Non c’è una data di nascita, piuttosto un quieto e lento periodo di incubazione, nel quale abbiamo usato C’mon Tigre come un diario di bordo.
Abbiamo viaggiato molto, raccolto appunti, e delineato un ensemble di strumenti appropriati che potevano tradurre quegli appunti in musica.
C’mon Tigre è un’esortazione a proseguire, ma anche una provocazione, è quel gesto della mano con cui inciti allo scontro, del tipo “avanti, coraggio”.
I francofoni poi lo leggono in un terzo modo ancora, per loro è C’est mon Tigre”.

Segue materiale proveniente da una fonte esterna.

-- pv_equiv track=rewrite | github.com/Talessseed/tipeCrypto | Algos/Tests de primalite/tests de primalite.py | J_reducePowTwo
-- ===== SOURCE A (Python) =====
-- def J_getPowTwoVal(n):
--     if n % 8 == 3 or n % 8 == 5:
--         return -1
--     return 1
--
-- def J_reducePowTwo(j):
--     k = 0
--     (sign, m, n) = j
--     while m & 1 == 0:
--         m = m >> 1
--         k += 1
--     if k % 2 == 0:
--         return (sign, m, n)
--     return (J_getPowTwoVal(n)*sign, m, n)
-- ===== SOURCE B (Python) =====
-- # B: no loop at all -- the lowest set bit is isolated with the m & -m trick,
-- # its position k read off with bit_length, m shifted down in one step.
-- def J_getPowTwoVal(n):
--     if n % 8 == 3 or n % 8 == 5:
--         return -1
--     return 1
--
-- def J_reducePowTwo(j):
--     (sign, m, n) = j
--     k = (m & -m).bit_length() - 1
--     m >>= k
--     if k & 1:
--         return (J_getPowTwoVal(n) * sign, m, n)
--     return (sign, m, n)
-- ===== Notes on version B (the rewrite author's own statement) =====
-- stated objective: simpler
-- what changed: B replaces A's one-bit-at-a-time while loop and shift counter by a loop-free closed form: it isolates the lowest set bit with m & -m, reads its position k with bit_length, shifts m down by k in one step and tests k & 1.
import Mathlib
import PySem

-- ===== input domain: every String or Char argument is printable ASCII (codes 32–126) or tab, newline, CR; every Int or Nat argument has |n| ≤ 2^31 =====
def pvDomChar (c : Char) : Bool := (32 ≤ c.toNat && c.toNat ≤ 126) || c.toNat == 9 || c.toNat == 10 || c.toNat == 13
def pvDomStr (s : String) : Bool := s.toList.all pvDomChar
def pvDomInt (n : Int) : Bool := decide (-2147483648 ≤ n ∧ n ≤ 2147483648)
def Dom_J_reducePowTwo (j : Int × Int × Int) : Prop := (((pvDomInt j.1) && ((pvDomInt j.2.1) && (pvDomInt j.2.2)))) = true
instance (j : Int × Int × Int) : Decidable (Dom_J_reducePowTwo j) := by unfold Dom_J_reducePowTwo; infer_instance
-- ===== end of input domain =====

-- B replaces A's one-bit-at-a-time while loop by a loop-free closed form:
-- m & -m isolates the lowest set bit, bit_length reads its position k,
-- m is shifted down by k in one step and the sign flip is decided by k & 1.

-- termination lemma for A's loop port (cited in decreasing_by)
theorem pvShiftOne (m : Int) : m >>> (1 : Nat) = m / 2 := by
  rw [Int.shiftRight_eq_div_pow]; norm_num

theorem pvHalf_lt (m : Int) (h2 : (2:Int) ∣ m) (h0 : m ≠ 0) :
    (m >>> (1 : Nat)).natAbs < m.natAbs := by
  rw [pvShiftOne]; omega

-- ===== PORT A =====
def J_getPowTwoVal_A (n : Int) : Int :=
  if PySem.Int.mod n 8 = 3 ∨ PySem.Int.mod n 8 = 5 then -1 else 1

-- A's while loop: `while m & 1 == 0: m = m >> 1; k += 1`.
-- The extra `m ≠ 0` guard only makes the recursion total: on m = 0 Python never
-- terminates, and Pre_ excludes m = 0.
def pyLoopA (m : Int) (k : Int) : Int × Int :=
  if h : PySem.Int.band m 1 = 0 ∧ m ≠ 0 then
    pyLoopA (m >>> (1 : Nat)) (k + 1)
  else (m, k)
termination_by m.natAbs
decreasing_by
  exact pvHalf_lt m ((PySem.Int.mod_eq_zero_iff_dvd m 2).mp (by rw [← PySem.Int.band_one]; exact h.1)) h.2

def J_reducePowTwo (j : Int × Int × Int) : Int × Int × Int :=
  match j with
  | (sign, m, n) =>
    let mk := pyLoopA m 0
    if PySem.Int.mod mk.2 2 = 0 then (sign, mk.1, n)
    else (J_getPowTwoVal_A n * sign, mk.1, n)

-- ===== PORT B =====
def J_getPowTwoVal_B (n : Int) : Int :=
  if PySem.Int.mod n 8 = 3 ∨ PySem.Int.mod n 8 = 5 then -1 else 1

-- `(m & -m).bit_length() - 1`, then `m >>= k`, then `if k & 1:`.
-- `m >>> k.toNat` is exact for k ≥ 0; k = -1 happens only for m = 0, where
-- Python raises ValueError on the negative shift — excluded by Pre_.
def J_reducePowTwo_alt (j : Int × Int × Int) : Int × Int × Int :=
  match j with
  | (sign, m, n) =>
    let k : Int := (PySem.Int.bitLength (PySem.Int.band m (-m)) : Int) - 1
    let m2 := m >>> k.toNat
    if PySem.Int.band k 1 ≠ 0 then (J_getPowTwoVal_B n * sign, m2, n)
    else (sign, m2, n)

-- ===== PRECONDITION & SPEC =====
-- Pre_ excludes m = 0 only: there A's while loop never terminates (and B's
-- negative shift raises ValueError).
def Pre_J_reducePowTwo (j : Int × Int × Int) : Prop := j.2.1 ≠ 0
instance (j : Int × Int × Int) : Decidable (Pre_J_reducePowTwo j) := by unfold Pre_J_reducePowTwo; infer_instance

def pvWitness_J_reducePowTwo : (Int × Int × Int) := (1, 12, 7)

def Spec_J_reducePowTwo (j : Int × Int × Int) (out : Int × Int × Int) : Prop := out = J_reducePowTwo_alt j
instance (j : Int × Int × Int) (out : Int × Int × Int) : Decidable (Spec_J_reducePowTwo j out) := by unfold Spec_J_reducePowTwo; infer_instance

-- ===== CLAIM (what is proved, stated in full; the proofs are below) =====
def Claim_equal_J_reducePowTwo : Prop := ∀ (j : Int × Int × Int), Dom_J_reducePowTwo j → Pre_J_reducePowTwo j → Spec_J_reducePowTwo j (J_reducePowTwo j)

-- ===== LEMMAS AND PROOFS =====

-- (a &&& b) / 2 = a/2 &&& b/2 on Nat, the halving step for the bit lemmas below
theorem pvAndDivTwo (a b : Nat) : (a &&& b) / 2 = a / 2 &&& b / 2 := by
  apply Nat.eq_of_testBit_eq
  intro k
  rw [← Nat.testBit_succ, Nat.testBit_and, Nat.testBit_succ, Nat.testBit_succ, ← Nat.testBit_and]

-- odd x: x &&& (x-1) = x - 1, so x - (x &&& (x-1)) = 1
theorem pvAndPredOdd (x : Nat) (h : x % 2 = 1) : x &&& (x - 1) = x - 1 := by
  apply Nat.eq_of_testBit_eq
  intro k
  cases k with
  | zero => rw [Nat.testBit_and]; simp [Nat.testBit_zero]; omega
  | succ k =>
    have hd : x / 2 = (x - 1) / 2 := by omega
    rw [Nat.testBit_succ, Nat.testBit_succ, pvAndDivTwo, hd, Nat.and_self]

-- even: the lowest set bit of 2y is twice that of y
theorem pvAndPredEven (y : Nat) (h : 0 < y) : (2*y) &&& (2*y - 1) = 2 * (y &&& (y - 1)) := by
  apply Nat.eq_of_testBit_eq
  intro k
  cases k with
  | zero =>
    rw [Nat.testBit_and]
    simp [Nat.testBit_zero, Nat.mul_mod_right]
  | succ k =>
    have h1 : (2*y) / 2 = y := by omega
    have h2 : (2*y - 1) / 2 = y - 1 := by omega
    have h3 : (2 * (y &&& (y - 1))) / 2 = y &&& (y - 1) := by omega
    rw [Nat.testBit_succ, Nat.testBit_succ, pvAndDivTwo, h1, h2, h3]

-- Python's m & -m in terms of |m|: both sign cases collapse to x - (x &&& (x-1))
theorem pvLowbit (m : Int) (h : m ≠ 0) :
    PySem.Int.band m (-m) = ((m.natAbs - (m.natAbs &&& (m.natAbs - 1)) : Nat) : Int) := by
  rcases lt_or_gt_of_ne h with hneg | hpos
  · simp only [PySem.Int.band]
    rw [if_neg (by omega), if_pos (by omega)]
    congr 2
    · omega
    · congr 1 <;> omega
  · simp only [PySem.Int.band]
    rw [if_pos (by omega), if_neg (by omega)]
    congr 2
    · omega
    · congr 1 <;> omega

-- bitLength of an Int power of two
theorem pvBitLengthPow (v : Nat) : PySem.Int.bitLength ((2^v : Nat) : Int) = v + 1 := by
  induction v with
  | zero => decide
  | succ v ih =>
    rw [PySem.Int.bitLength_of_pos (by positivity)]
    have : PySem.Int.floordiv ((2^(v+1) : Nat) : Int) 2 = ((2^v : Nat) : Int) := by
      rw [PySem.Int.floordiv_eq_ediv_of_pos (by norm_num)]
      push_cast [pow_succ]
      omega
    rw [this, ih]

-- core characterisation: for m ≠ 0, m & -m is the power of two 2^v where v is
-- exactly the number of iterations of A's loop, and A's loop shifts m by v
theorem pvLoopChar (m : Int) (h0 : m ≠ 0) :
    ∃ v : Nat, PySem.Int.band m (-m) = ((2^v : Nat) : Int) ∧
      ∀ k : Int, pyLoopA m k = (m >>> v, k + v) := by
  obtain ⟨N, hN⟩ : ∃ N, m.natAbs ≤ N := ⟨m.natAbs, le_rfl⟩
  induction N generalizing m with
  | zero => omega
  | succ N ih =>
    have hband1 : PySem.Int.band m 1 = m % 2 := by
      rw [PySem.Int.band_one, PySem.Int.mod_eq_emod_of_pos (by norm_num)]
    by_cases h2 : m % 2 = 0
    · -- even: recurse on m / 2
      have hstep : m >>> (1 : Nat) = m / 2 := pvShiftOne m
      have hq0 : m / 2 ≠ 0 := by omega
      obtain ⟨v, hv1, hv2⟩ := ih (m / 2) hq0 (by omega)
      refine ⟨v + 1, ?_, ?_⟩
      · -- band doubles
        have hx : m.natAbs = 2 * (m / 2).natAbs := by omega
        rw [pvLowbit m h0, pvLowbit (m / 2) hq0] at *
        rw [hx, pvAndPredEven (m / 2).natAbs (by omega)]
        have hle : (m / 2).natAbs &&& ((m / 2).natAbs - 1) ≤ (m / 2).natAbs :=
          Nat.and_le_left
        push_cast [pow_succ] at *
        omega
      · intro k
        rw [pyLoopA, dif_pos ⟨by rw [hband1]; exact h2, h0⟩, hstep, hv2 (k + 1),
           Prod.mk.injEq]
        constructor
        · -- m >>> (v+1) = (m/2) >>> v
          rw [Int.shiftRight_eq_div_pow, Int.shiftRight_eq_div_pow,
             Int.ediv_ediv_of_nonneg (by omega), pow_succ, mul_comm]
          push_cast
          ring_nf
        · push_cast; ring
    · -- odd: loop stops, band is 1
      refine ⟨0, ?_, ?_⟩
      · rw [pvLowbit m h0, pvAndPredOdd m.natAbs (by omega)]
        have : 0 < m.natAbs := by omega
        push_cast
        omega
      · intro k
        rw [pyLoopA, dif_neg (by rw [hband1]; intro hc; exact h2 hc.1)]
        simp [Int.shiftRight_eq_div_pow]

-- ===== VERDICT (by name: the statement is the Claim_ definition above) =====
theorem J_reducePowTwo_spec : Claim_equal_J_reducePowTwo := by
  intro j _hdom hpre
  obtain ⟨s, m, n⟩ := j
  have h0 : m ≠ 0 := hpre
  obtain ⟨v, hband, hloop⟩ := pvLoopChar m h0
  unfold Spec_J_reducePowTwo J_reducePowTwo J_reducePowTwo_alt
  simp only [hloop 0, hband, pvBitLengthPow]
  have hk : ((v + 1 : Nat) : Int) - 1 = (v : Int) := by push_cast; ring
  rw [hk]
  have htn : ((v : Int)).toNat = v := by omega
  rw [htn]
  have hkb : PySem.Int.band (v : Int) 1 = (v % 2 : Nat) := by
    rw [PySem.Int.band_one, PySem.Int.mod_eq_emod_of_pos (by norm_num)]
    push_cast
    omega
  have hmod : PySem.Int.mod (0 + (v : Int)) 2 = (v % 2 : Nat) := by
    rw [PySem.Int.mod_eq_emod_of_pos (by norm_num)]
    push_cast
    omega
  rw [hkb, hmod]
  rcases Nat.mod_two_eq_zero_or_one v with hv | hv
  · rw [hv]
    simp
  · rw [hv]
    norm_num [J_getPowTwoVal_A, J_getPowTwoVal_B]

Come vi siete conosciuti voi e Toccafondo? L’idea di collaborare come è nata?
“Abbiamo avuto l’onore di conoscere Gianluigi Toccafondo circa 10 anni fa, ci hanno presentati e ci siamo riconosciuti. Come i cani, ci si annusa.
All’ epoca tutto era diverso, l’occasione era di collaborare per un progetto legato al teatro. Ci siamo divertiti molto, e dal quel momento è nata un’amicizia che si è consolidata nel tempo. Gianluigi è una persona che adoriamo, dal talento disarmante e dalla grande generosità.
Ci abbiamo messo 10 anni per affinare questa collaborazione”.

Quando musica e immagini si incontrano, che cosa succede? 
“Magia o porcheria”.

Qual è il valore aggiunto che queste arti regalano l’una all’altra secondo voi?
“Non può esserci una regola definita, a volte non si regalano proprio nulla, a volte si rubano qualcosa. Alcune musiche hanno il dono di generare immagini, di stimolare i pensieri. Se associate forzatamente alle immagini sbagliate vengono private della loro potenza. Non è proprio il caso di questa collaborazione, in cui la poetica di Toccafondo ha la capacità di guidare l’ascolto verso l’immagine perfetta. È riuscito a evocare esattamente quello che cercavamo di tradurre in note e parole. Quando succede è pura magia”.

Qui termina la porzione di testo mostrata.